#### Records shown:

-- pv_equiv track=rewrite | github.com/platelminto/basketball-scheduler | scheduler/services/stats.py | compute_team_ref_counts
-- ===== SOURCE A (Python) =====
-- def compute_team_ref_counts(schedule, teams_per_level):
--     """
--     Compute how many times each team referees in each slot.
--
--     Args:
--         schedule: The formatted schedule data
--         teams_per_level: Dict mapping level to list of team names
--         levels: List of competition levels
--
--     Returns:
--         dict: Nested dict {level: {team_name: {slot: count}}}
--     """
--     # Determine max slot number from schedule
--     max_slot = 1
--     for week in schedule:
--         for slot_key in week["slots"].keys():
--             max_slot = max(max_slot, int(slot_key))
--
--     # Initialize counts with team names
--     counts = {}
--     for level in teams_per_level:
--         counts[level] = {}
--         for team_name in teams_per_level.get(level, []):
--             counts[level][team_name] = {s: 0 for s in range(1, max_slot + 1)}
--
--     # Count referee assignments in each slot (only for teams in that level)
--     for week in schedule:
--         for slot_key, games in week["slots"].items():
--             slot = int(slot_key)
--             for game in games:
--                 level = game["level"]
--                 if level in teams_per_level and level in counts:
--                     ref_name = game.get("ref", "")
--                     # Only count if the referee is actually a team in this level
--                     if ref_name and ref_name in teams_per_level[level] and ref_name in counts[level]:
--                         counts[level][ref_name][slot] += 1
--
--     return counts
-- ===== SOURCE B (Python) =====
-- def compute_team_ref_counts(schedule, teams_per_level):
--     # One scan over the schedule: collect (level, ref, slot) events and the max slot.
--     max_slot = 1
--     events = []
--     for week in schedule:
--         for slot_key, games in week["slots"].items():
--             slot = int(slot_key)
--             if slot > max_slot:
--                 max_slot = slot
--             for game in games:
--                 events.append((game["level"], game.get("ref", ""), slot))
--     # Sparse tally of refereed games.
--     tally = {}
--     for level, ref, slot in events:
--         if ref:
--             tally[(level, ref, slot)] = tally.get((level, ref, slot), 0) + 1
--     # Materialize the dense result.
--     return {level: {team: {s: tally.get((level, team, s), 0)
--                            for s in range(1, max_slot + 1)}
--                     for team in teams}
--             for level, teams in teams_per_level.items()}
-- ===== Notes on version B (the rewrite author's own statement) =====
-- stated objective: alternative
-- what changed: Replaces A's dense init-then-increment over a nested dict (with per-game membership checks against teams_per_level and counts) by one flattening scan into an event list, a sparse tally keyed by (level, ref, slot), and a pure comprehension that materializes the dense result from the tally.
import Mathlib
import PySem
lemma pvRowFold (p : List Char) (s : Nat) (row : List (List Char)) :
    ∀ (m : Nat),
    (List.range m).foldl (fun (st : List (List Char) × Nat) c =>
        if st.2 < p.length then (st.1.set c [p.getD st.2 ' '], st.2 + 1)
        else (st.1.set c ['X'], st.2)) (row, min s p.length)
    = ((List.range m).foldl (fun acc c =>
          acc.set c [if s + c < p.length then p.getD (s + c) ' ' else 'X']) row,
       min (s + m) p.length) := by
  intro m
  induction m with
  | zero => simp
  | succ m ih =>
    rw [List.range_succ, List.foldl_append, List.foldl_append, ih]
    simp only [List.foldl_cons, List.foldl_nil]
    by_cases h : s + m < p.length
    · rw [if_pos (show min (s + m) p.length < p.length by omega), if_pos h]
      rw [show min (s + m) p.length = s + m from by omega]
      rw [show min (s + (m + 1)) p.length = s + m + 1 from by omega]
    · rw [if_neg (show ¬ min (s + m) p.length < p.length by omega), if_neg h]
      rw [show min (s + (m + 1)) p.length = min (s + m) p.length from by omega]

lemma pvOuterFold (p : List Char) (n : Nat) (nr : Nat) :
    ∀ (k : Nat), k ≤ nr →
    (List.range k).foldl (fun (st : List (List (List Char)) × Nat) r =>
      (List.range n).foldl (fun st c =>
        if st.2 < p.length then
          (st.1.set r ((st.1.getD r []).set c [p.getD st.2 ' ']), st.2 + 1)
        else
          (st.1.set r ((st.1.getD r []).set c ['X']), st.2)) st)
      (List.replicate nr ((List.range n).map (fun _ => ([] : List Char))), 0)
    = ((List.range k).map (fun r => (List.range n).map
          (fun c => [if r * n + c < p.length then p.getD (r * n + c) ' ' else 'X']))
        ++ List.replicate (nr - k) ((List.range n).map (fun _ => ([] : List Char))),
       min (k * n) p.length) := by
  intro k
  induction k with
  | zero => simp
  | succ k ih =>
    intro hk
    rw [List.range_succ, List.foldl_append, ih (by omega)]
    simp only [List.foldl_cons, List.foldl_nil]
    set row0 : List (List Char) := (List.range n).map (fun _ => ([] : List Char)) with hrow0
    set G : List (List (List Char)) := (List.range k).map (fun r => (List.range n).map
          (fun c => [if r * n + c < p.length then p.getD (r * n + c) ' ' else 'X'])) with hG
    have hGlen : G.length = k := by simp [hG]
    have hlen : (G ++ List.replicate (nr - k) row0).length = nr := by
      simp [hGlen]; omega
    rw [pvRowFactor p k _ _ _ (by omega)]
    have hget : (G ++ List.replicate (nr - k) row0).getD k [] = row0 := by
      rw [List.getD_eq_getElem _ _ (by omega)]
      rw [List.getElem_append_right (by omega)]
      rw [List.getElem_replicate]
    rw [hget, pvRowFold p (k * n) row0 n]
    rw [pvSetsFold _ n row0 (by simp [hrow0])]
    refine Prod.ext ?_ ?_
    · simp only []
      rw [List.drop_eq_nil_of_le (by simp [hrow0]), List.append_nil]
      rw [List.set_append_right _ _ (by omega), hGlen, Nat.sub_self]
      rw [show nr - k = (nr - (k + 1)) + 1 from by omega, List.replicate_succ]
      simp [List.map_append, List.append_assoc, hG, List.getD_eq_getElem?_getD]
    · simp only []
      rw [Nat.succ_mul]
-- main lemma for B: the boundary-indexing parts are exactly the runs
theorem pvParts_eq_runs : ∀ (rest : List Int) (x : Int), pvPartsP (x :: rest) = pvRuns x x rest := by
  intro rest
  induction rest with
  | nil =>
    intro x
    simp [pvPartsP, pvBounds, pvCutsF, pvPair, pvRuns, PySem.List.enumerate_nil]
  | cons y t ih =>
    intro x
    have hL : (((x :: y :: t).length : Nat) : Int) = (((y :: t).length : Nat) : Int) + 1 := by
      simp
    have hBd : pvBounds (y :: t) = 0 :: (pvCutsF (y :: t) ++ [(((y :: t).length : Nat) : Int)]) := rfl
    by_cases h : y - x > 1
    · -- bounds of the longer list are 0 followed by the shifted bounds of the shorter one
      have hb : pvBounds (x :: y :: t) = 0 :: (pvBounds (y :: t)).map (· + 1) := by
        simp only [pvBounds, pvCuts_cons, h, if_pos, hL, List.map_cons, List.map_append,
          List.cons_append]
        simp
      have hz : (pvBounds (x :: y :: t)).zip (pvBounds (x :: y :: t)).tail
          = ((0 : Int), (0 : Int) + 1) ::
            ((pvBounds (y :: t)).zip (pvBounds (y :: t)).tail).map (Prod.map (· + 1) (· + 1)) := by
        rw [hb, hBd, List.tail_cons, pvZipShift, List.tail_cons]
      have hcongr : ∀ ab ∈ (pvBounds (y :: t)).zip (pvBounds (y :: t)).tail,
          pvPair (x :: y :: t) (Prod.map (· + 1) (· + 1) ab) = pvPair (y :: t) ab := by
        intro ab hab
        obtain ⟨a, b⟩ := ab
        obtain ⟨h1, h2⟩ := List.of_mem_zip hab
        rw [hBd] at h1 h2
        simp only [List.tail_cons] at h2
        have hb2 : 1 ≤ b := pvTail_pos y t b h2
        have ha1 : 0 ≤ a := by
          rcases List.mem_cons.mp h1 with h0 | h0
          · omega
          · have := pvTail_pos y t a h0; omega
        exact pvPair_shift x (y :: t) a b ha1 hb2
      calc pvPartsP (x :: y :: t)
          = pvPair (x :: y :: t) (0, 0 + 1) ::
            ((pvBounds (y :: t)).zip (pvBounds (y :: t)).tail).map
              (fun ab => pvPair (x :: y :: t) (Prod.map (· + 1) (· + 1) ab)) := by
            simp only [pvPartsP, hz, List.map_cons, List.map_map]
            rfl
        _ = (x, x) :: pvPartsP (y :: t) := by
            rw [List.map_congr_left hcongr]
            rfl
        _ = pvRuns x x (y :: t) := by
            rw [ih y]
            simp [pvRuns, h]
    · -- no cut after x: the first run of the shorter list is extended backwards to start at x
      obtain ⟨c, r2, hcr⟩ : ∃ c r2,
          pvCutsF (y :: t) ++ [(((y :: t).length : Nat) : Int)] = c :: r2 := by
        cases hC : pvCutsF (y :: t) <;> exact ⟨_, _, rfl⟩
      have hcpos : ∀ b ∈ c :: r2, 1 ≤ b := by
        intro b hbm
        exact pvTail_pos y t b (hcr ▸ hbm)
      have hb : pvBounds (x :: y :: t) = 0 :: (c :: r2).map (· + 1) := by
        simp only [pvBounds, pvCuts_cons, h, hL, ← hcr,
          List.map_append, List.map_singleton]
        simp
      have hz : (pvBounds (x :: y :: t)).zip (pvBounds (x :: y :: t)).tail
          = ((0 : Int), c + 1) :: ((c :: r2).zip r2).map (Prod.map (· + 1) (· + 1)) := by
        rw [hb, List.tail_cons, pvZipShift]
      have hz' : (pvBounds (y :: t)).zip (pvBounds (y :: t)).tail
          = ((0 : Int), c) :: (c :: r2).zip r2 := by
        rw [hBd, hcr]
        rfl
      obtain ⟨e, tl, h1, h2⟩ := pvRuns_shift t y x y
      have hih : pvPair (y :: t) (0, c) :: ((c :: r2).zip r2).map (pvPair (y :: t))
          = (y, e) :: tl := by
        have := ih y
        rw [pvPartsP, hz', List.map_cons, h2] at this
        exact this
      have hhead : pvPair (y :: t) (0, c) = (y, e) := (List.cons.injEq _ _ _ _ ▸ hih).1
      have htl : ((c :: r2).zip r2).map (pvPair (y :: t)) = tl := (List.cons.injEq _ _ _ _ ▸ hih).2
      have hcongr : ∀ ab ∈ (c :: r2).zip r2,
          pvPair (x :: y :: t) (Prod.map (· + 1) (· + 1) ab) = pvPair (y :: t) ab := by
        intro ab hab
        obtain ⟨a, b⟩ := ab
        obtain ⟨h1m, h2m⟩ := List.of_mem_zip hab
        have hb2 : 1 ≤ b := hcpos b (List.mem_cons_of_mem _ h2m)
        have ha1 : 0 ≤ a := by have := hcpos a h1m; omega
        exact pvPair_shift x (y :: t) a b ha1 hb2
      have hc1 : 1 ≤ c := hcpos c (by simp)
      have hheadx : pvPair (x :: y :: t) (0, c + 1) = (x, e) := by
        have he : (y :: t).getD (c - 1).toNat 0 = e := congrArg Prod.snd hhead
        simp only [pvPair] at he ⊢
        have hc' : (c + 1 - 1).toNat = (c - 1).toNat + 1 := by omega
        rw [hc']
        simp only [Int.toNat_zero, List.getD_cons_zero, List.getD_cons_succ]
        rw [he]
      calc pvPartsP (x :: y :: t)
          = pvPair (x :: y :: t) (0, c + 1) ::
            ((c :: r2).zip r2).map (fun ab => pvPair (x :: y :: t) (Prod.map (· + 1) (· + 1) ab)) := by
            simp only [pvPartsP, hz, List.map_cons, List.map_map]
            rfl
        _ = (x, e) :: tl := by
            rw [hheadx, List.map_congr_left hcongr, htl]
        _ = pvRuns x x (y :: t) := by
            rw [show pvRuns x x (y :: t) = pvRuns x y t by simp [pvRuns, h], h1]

#### Task goal:
Copy the records above exactly, from the first line through the line containing "for slot_key in", and include nothing else.

#### Written response:
-- pv_equiv track=rewrite | github.com/platelminto/basketball-scheduler | scheduler/services/stats.py | compute_team_ref_counts
-- ===== SOURCE A (Python) =====
-- def compute_team_ref_counts(schedule, teams_per_level):
--     """
--     Compute how many times each team referees in each slot.
--
--     Args:
--         schedule: The formatted schedule data
--         teams_per_level: Dict mapping level to list of team names
--         levels: List of competition levels
--
--     Returns:
--         dict: Nested dict {level: {team_name: {slot: count}}}
--     """
--     # Determine max slot number from schedule
--     max_slot = 1
--     for week in schedule:
--         for slot_key in week["slots"].keys():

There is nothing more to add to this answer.